*bursts out laughing and then becomes serious again* I love this fic. It's written so skillfully. I wouldn't be surprised if people actually mistook it for an actual episode. Except of, course, for the no sound, and no figures moving across the screen, and the.... I'll shut up now. XD
"Be nice to nerds, You'll probably end up working for one" - Bill Gates, Founder of Microsoft™
"Be yourself, don't take anyone else's s**t and NEVER let them take you alive" - Gerrard Way, 'My Chemical Romance'
"Life Moves Pretty Fast.
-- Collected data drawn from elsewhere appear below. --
-- pv_equiv track=rewrite | github.com/AlanRuskin6/Memory3 | src/memory/server.py | _split_large_block
-- ===== SOURCE A (Python) =====
-- def _split_large_block(block: str, chunk_size: int) -> list[str]:
--     """Split an oversized code block by line groups."""
--     lines = block.split("\n")
--     chunks = []
--     current_lines = []
--     current_len = 0
--
--     for line in lines:
--         if current_len + len(line) + 1 > chunk_size and current_lines:
--             chunks.append("\n".join(current_lines).strip())
--             current_lines = []
--             current_len = 0
--         current_lines.append(line)
--         current_len += len(line) + 1
--
--     if current_lines:
--         text = "\n".join(current_lines).strip()
--         if text:
--             chunks.append(text)
--
--     return chunks
-- ===== SOURCE B (Python) =====
-- def _split_large_block(block: str, chunk_size: int) -> list[str]:
--     """Split an oversized code block by line groups.
--
--     Different algorithm: build prefix sums of line lengths (+1 for the
--     newline), then find each group boundary by binary search on the prefix
--     sums instead of accumulating a running length line by line; finally
--     render the slices (intermediate groups unconditionally, the last one
--     only if non-empty after stripping).
--     """
--     lines = block.split("\n")
--     n = len(lines)
--     prefix = [0]
--     for ln in lines:
--         prefix.append(prefix[-1] + len(ln) + 1)
--     bounds = [0]
--     i = 0
--     while i < n:
--         limit = prefix[i] + chunk_size
--         lo = i + 1
--         hi = n
--         while lo < hi:
--             mid = (lo + hi + 1) // 2
--             if prefix[mid] <= limit:
--                 lo = mid
--             else:
--                 hi = mid - 1
--         bounds.append(lo)
--         i = lo
--     groups = [lines[bounds[k]:bounds[k + 1]] for k in range(len(bounds) - 1)]
--     out = ["\n".join(g).strip() for g in groups[:-1]]
--     last = "\n".join(groups[-1]).strip()
--     if last:
--         out.append(last)
--     return out
-- ===== Notes on version B (the rewrite author's own statement) =====
-- stated objective: alternative
-- what changed: B replaces A's single greedy pass with a running length accumulator by prefix sums of the line lengths plus a hand-written binary search that jumps directly to each group boundary, then renders the slices in a separate pass (intermediate groups unconditionally, the final group only if non-empty after stripping).
import Mathlib
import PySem
-- pv_equiv track=rewrite | github.com/TomNij/AdventofCode | Advent_Code_2020/Day6/customs_forms.py | match_ans
-- ===== SOURCE A (Python) =====
-- def match_ans(list):
--     match = 0
--     n_ans = len(list)
--     ans_line = ''.join(list)
--     for char in set(ans_line):
--         if ans_line.count(char) == n_ans:
--             match += 1
--     return match
-- ===== SOURCE B (Python) =====
-- def match_ans(list):
--     n_ans = len(list)
--     chars = sorted(''.join(list))
--     m = len(chars)
--     match = 0
--     i = 0
--     while i < m:
--         j = i + 1
--         while j < m and chars[j] == chars[i]:
--             j += 1
--         if j - i == n_ans:
--             match += 1
--         i = j
--     return match
-- ===== Notes on version B (the rewrite author's own statement) =====
-- stated objective: alternative
-- what changed: Instead of building set(joined) and rescanning the joined string with str.count for each distinct character, B sorts the joined characters and makes one linear scan over the sorted list counting maximal runs whose length equals len(list); grouping-by-sorting replaces hashing plus repeated counting scans.
import Mathlib
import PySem

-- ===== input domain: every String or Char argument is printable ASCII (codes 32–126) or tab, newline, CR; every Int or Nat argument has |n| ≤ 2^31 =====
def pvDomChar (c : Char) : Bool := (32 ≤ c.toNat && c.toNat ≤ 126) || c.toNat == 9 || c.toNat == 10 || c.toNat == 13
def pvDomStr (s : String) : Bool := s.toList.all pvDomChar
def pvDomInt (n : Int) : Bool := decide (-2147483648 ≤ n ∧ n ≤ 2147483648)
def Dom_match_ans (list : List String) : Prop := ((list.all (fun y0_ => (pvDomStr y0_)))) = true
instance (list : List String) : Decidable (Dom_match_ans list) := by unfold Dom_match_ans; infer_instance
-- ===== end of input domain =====

-- B sorts the joined characters and counts maximal runs of length len(list) in one scan, instead of A's set(joined) plus a str.count scan per distinct char (alternative algorithm).


-- ===== PORT A =====
-- for char in set(ans_line): the loop body only increments a counter on a per-char test,
-- so the result is independent of Python's set iteration order.
def match_ans (list : List String) : Int :=
  let n_ans : Int := (list.length : Int)
  let ansLine : String := PySem.Str.join "" list
  (PySem.Set.ofList ansLine.toList).foldl
    (fun m c => if ((PySem.Str.count ansLine (String.ofList [c]) : Nat) : Int) = n_ans then m + 1 else m) 0

-- ===== PORT B =====
-- the outer while loop of Source B: each step consumes one maximal run (the inner
-- 'while chars[j] == chars[i]' is the takeWhile) and bumps match when its length is n_ans
def runScan (n_ans : Int) (chars : List Char) (match_ : Int) : Int :=
  match chars with
  | [] => match_
  | c :: t =>
      runScan n_ans (t.dropWhile (fun x => x == c))
        (if (((1 + (t.takeWhile (fun x => x == c)).length : Nat) : Int) = n_ans) then match_ + 1 else match_)
termination_by chars.length
decreasing_by
  simp only [List.length_cons]
  exact Nat.lt_succ_of_le (List.length_dropWhile_le _ _)

def match_ans_alt (list : List String) : Int :=
  let n_ans : Int := (list.length : Int)
  let chars : List Char := PySem.List.sorted (PySem.Str.join "" list).toList (fun x => x) false
  runScan n_ans chars 0

-- ===== PRECONDITION & SPEC =====
def Spec_match_ans (list : List String) (out : Int) : Prop := out = match_ans_alt list
instance (list : List String) (out : Int) : Decidable (Spec_match_ans list out) := by unfold Spec_match_ans; infer_instance

-- ===== CLAIM (what is proved, stated in full; the proofs are below) =====
def Claim_equal_match_ans : Prop := ∀ (list : List String), Dom_match_ans list → Spec_match_ans list (match_ans list)

-- ===== LEMMAS AND PROOFS =====

-- str.count of a single-character needle counts the occurrences of that character
lemma chars_count_go_singleton (c : Char) :
    ∀ (fuel : Nat) (l : List Char) (acc : Nat), l.length ≤ fuel →
      PySem.Chars.count.go [c] fuel l acc = acc + l.count c := by
  intro fuel
  induction fuel with
  | zero =>
    intro l acc h
    cases l with
    | nil => simp [PySem.Chars.count.go]
    | cons a t => simp at h
  | succ n ih =>
    intro l acc h
    cases l with
    | nil => simp [PySem.Chars.count.go]
    | cons a t =>
      by_cases hc : a = c
      · subst hc
        have hpre : [a].isPrefixOf (a :: t) = true := by simp [List.isPrefixOf]
        simp only [PySem.Chars.count.go, hpre, if_true, List.length_singleton, List.drop_one,
          List.tail_cons]
        rw [ih t (acc + 1) (by simpa using Nat.le_of_succ_le_succ h)]
        simp
        omega
      · have hpre : [c].isPrefixOf (a :: t) = false := by
          simp [List.isPrefixOf]
          exact fun hac => hc hac.symm
        simp only [PySem.Chars.count.go, hpre, if_neg, Bool.false_eq_true, not_false_iff]
        rw [ih t acc (by simpa using Nat.le_of_succ_le_succ h)]
        simp [hc]

lemma chars_count_singleton (s : List Char) (c : Char) :
    PySem.Chars.count s [c] = s.count c := by
  unfold PySem.Chars.count
  simp only [List.isEmpty_cons, if_false, Bool.false_eq_true]
  simpa using chars_count_go_singleton c s.length s 0 le_rfl

-- folding Set.add over elements already present leaves the accumulator unchanged
lemma foldl_add_of_all_eq (c : Char) :
    ∀ (r : List Char), (∀ x ∈ r, x = c) →
      List.foldl PySem.Set.add [c] r = [c] := by
  intro r
  induction r with
  | nil => intro _; rfl
  | cons a t ih =>
    intro h
    have ha : a = c := h a (by simp)
    subst ha
    simp only [List.foldl_cons]
    have : PySem.Set.add [a] a = [a] := by
      simp [PySem.Set.add, PySem.Set.contains]
    rw [this]
    exact ih (fun x hx => h x (by simp [hx]))

-- a head element absent from the rest stays in front of the set being built
lemma foldl_add_cons_of_not_mem (c : Char) :
    ∀ (l s : List Char), c ∉ l →
      List.foldl PySem.Set.add (c :: s) l = c :: List.foldl PySem.Set.add s l := by
  intro l
  induction l with
  | nil => intro s _; rfl
  | cons a t ih =>
    intro s hc
    have hac : a ≠ c := fun h => hc (by simp [h])
    simp only [List.foldl_cons]
    have : PySem.Set.add (c :: s) a = c :: PySem.Set.add s a := by
      simp [PySem.Set.add, PySem.Set.contains, hac]
      split_ifs with h
      · rfl
      · rfl
    rw [this]
    exact ih (PySem.Set.add s a) (fun h => hc (by simp [h]))

-- the distinct elements of a sorted run-decomposed list: head, then the distinct elements of the tail after the run
lemma ofList_run (c : Char) (r t : List Char) (hr : ∀ x ∈ r, x = c) (ht : c ∉ t) :
    PySem.Set.ofList (c :: r ++ t) = c :: PySem.Set.ofList t := by
  rw [PySem.Set.ofList_eq_foldl, PySem.Set.ofList_eq_foldl]
  simp only [List.foldl_cons, List.foldl_append]
  have h1 : PySem.Set.add [] c = [c] := by simp [PySem.Set.add, PySem.Set.contains]
  rw [h1, foldl_add_of_all_eq c r hr]
  exact foldl_add_cons_of_not_mem c t [] ht

-- the run scan over a sorted list counts the distinct chars whose multiplicity is n
lemma runScan_sorted (n : Int) :
    ∀ (t : List Char), t.Pairwise (· ≤ ·) → ∀ acc : Int,
      runScan n t acc
        = acc + ((PySem.Set.ofList t).countP
            (fun c => decide (((t.count c : Nat) : Int) = n)) : Int) := by
  have main : ∀ (k : Nat) (t : List Char), t.length ≤ k → t.Pairwise (· ≤ ·) → ∀ acc : Int,
      runScan n t acc
        = acc + ((PySem.Set.ofList t).countP
            (fun c => decide (((t.count c : Nat) : Int) = n)) : Int) := by
    intro k
    induction k with
    | zero =>
      intro t hlen _ acc
      have : t = [] := List.eq_nil_of_length_eq_zero (Nat.le_zero.mp hlen)
      subst this
      simp [runScan, PySem.Set.ofList]
    | succ k ih =>
      intro t hlenk
      match t with
    | [] => intro _ acc; simp [runScan, PySem.Set.ofList]
    | c :: rest =>
      intro hp acc
      have hr : ∀ x ∈ rest.takeWhile (fun x => x == c), x = c := by
        intro x hx
        have := List.mem_takeWhile_imp hx
        simpa using this
      set run := rest.takeWhile (fun x => x == c) with hrun
      set t' := rest.dropWhile (fun x => x == c) with ht'
      have hsplit : rest = run ++ t' := (List.takeWhile_append_dropWhile).symm
      have hrest_le : ∀ x ∈ rest, c ≤ x := by
        intro x hx
        exact (List.pairwise_cons.mp hp).1 x hx
      have ht'p : t'.Pairwise (· ≤ ·) := by
        have : rest.Pairwise (· ≤ ·) := (List.pairwise_cons.mp hp).2
        exact this.sublist (List.dropWhile_sublist _)
      have hcnot : c ∉ t' := by
        intro hc
        cases h : t' with
        | nil => rw [h] at hc; simp at hc
        | cons d u =>
          have hd : ¬ (d == c) = true := by
            have := List.head?_dropWhile_not (fun x => x == c) rest
            rw [← ht', h] at this
            simpa using this
          have hdc : d ≠ c := by simpa using hd
          rw [h] at hc
          rcases List.mem_cons.mp hc with h1 | h1
          · exact hdc h1.symm
          · -- c ∈ u, but d ≤ c and c ≤ d gives d = c
            have hdu : ∀ x ∈ u, d ≤ x := by
              have := ht'p
              rw [h] at this
              exact (List.pairwise_cons.mp this).1
            have hdlec : d ≤ c := hdu c h1
            have hcled : c ≤ d := by
              apply hrest_le
              rw [hsplit, h]
              simp
            exact hdc (le_antisymm hdlec hcled)
      have hcount_c : ((c :: rest).count c : Nat) = 1 + run.length := by
        rw [hsplit]
        have h1 : run.count c = run.length := by
          rw [List.count_eq_length]
          intro x hx; exact ((hr x hx) ▸ rfl : c = x).symm ▸ rfl
        have h2 : t'.count c = 0 := List.count_eq_zero.mpr hcnot
        simp [List.count_append, h1, h2]
        omega
      have hcount_ne : ∀ d : Char, d ≠ c → (c :: rest).count d = t'.count d := by
        intro d hd
        rw [hsplit]
        have h1 : run.count d = 0 := by
          rw [List.count_eq_zero]
          intro hmem; exact hd (hr d hmem)
        simp [List.count_append, h1, Ne.symm hd]
      have hof : PySem.Set.ofList (c :: rest) = c :: PySem.Set.ofList t' := by
        rw [hsplit]; exact ofList_run c run t' hr hcnot
      rw [runScan]
      have hlen : t'.length ≤ k := by
        have h1 : t'.length ≤ rest.length := List.length_dropWhile_le _ _
        have h2 : rest.length + 1 ≤ k + 1 := by simpa using hlenk
        omega
      rw [ih t' hlen ht'p]
      rw [hof]
      simp only [List.countP_cons]
      have hpred' : (PySem.Set.ofList t').countP
            (fun d => decide ((((c :: rest).count d : Nat) : Int) = n))
          = (PySem.Set.ofList t').countP
            (fun d => decide (((t'.count d : Nat) : Int) = n)) := by
        apply List.countP_congr
        intro d hd
        have hdt' : d ∈ t' := (PySem.Set.mem_ofList _ _).mp hd
        have hdc : d ≠ c := fun h => hcnot (h ▸ hdt')
        rw [hcount_ne d hdc]
      rw [hpred', hcount_c]
      simp only [← hrun]
      push_cast
      by_cases hn : (1 + (run.length : Int)) = n
      · simp [hn]; ring
      · simp [hn]
  intro t hp acc
  exact main t.length t le_rfl hp acc

-- ===== VERDICT (by name: the statement is the Claim_ definition above) =====
theorem match_ans_spec : Claim_equal_match_ans := by
  intro list _
  unfold Spec_match_ans match_ans match_ans_alt
  simp only []
  set s : List Char := (PySem.Str.join "" list).toList with hs
  set t : List Char := PySem.List.sorted s (fun x => x) false with htdef
  have hperm : t.Perm s := PySem.List.sorted_perm s (fun x => x) false
  have hpair : t.Pairwise (· ≤ ·) := by
    simpa using PySem.List.sorted_pairwise s (fun x => x)
  -- B side via the run-scan characterisation
  rw [runScan_sorted (list.length : Int) t hpair 0]
  -- A side is a countP over the distinct chars
  have hcnt : ∀ c : Char,
      ((PySem.Str.count (PySem.Str.join "" list) (String.ofList [c]) : Nat) : Int)
        = ((s.count c : Nat) : Int) := by
    intro c
    rw [PySem.Str.count_eq]
    simp [chars_count_singleton, hs]
  have hfun : (fun (m : Int) (c : Char) =>
        if ((PySem.Str.count (PySem.Str.join "" list) (String.ofList [c]) : Nat) : Int)
            = (list.length : Int) then m + 1 else m)
      = (fun (m : Int) (c : Char) =>
        if ((s.count c : Nat) : Int) = (list.length : Int) then m + 1 else m) := by
    funext m c
    rw [hcnt c]
  rw [hfun]
  have hAside := PySem.List.foldl_if_add_one
    (fun c : Char => decide (((s.count c : Nat) : Int) = (list.length : Int)))
    (PySem.Set.ofList s) 0
  simp only [decide_eq_true_eq] at hAside
  rw [hAside]
  -- the two countP's agree: Set.ofList t ~ Set.ofList s and counts are perm-invariant
  have hsetperm : (PySem.Set.ofList t).Perm (PySem.Set.ofList s) := by
    rw [List.perm_ext_iff_of_nodup (PySem.Set.nodup_ofList t) (PySem.Set.nodup_ofList s)]
    intro a
    rw [PySem.Set.mem_ofList, PySem.Set.mem_ofList]
    exact ⟨fun h => hperm.mem_iff.mp h, fun h => hperm.mem_iff.mpr h⟩
  have hcounteq : ∀ c : Char, t.count c = s.count c := fun c => hperm.count_eq c
  rw [show (fun c : Char => decide (((t.count c : Nat) : Int) = (list.length : Int)))
      = (fun c : Char => decide (((s.count c : Nat) : Int) = (list.length : Int))) from
    funext (fun c => by rw [hcounteq c])]
  rw [hsetperm.countP_eq]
If You Don't Stop And Look Around Once In A While, You Could MissIt" - Ferris Beuller (Mathew Broaderwick) , 'Ferris Beuller's Day Off'
This chapter is dedicated to Sye. Because I love her. XD
Chapter 3
Rev scratched his head as he gazed upon his current environment. He was in a lush forest. He was surrounded by thick, tall pine trees. He looked down at himself. He was wearing an odd assortment of crimson leather. He had multiple studded belts slung every which way. He had a quiver of arrows on his back and a long compass bow in his hands. He was obviously a ranger.
“Cool guess I'm obviously a ranger!” Uh. Yeah.
“Of course you're a ranger! We hired you to get our lord through the enchanted forest!” Rev whipped around and faced a troupe of alien beings dressed in tattered rags. Each carried a sizable and heavy weapon of some description, ranging from thick pieces of wood to intricately carved hammers. Six of the horde had a large, box-like carriage resting on their shoulders as they slugged it closer to the roadrunner. Those six particular beings looked immensely uncomfortable.
“Woah! A gang of barbarians! Could this get any cooler? I suppose you're all citizens of Pirespex 7 I mean you seem to have qualities resembling Secretary Rolfvos but you look heaps creepier I guess that must be the gaming system adding to your character I wonder if my overall appearance has changed any woah that would be totally sweet sweet sweet!”
The aliens stared at him blankly. They then looked amongst each other, wondering if someone else had picked up on what was said. That is, until the door of the carriage was unlatched and slowly swung open on its hinges. The barbarians then stood to attention. The six supporting the mode of transport lowered it onto the forest floor carefully. Rev stood up straight and inhaled deeply.
“This must be the guy who hired me. Oh, sweet sweet sweet!” Rev's voice pitched higher and higher with each 'sweet', his level of excitement raising more and more each second.
A foot emerged from the coach, dressed in fine tyrian purple suede and with a giant, silver buckle. Rev couldn't help but start bouncing as an impressive cane was planted into the ground. After a moment of hesitation, the being stepped out into the open, dressed in finely embroidered silks and velvets of all different purples, contrasting beautifully against the deep green of the surrounding forest.
Rev gaped in awe.
“Good grief, what is the hold up? I am ever so sorry, old boy, but we simply must be within the walls of Espargier III before sundown. Thieves, you know, what.” Slam lifted a dainty handkerchief to his face and carefully dabbed the corner of his mouth.
The roadrunner's mouth opened and closed in a manner similar to that of a fish.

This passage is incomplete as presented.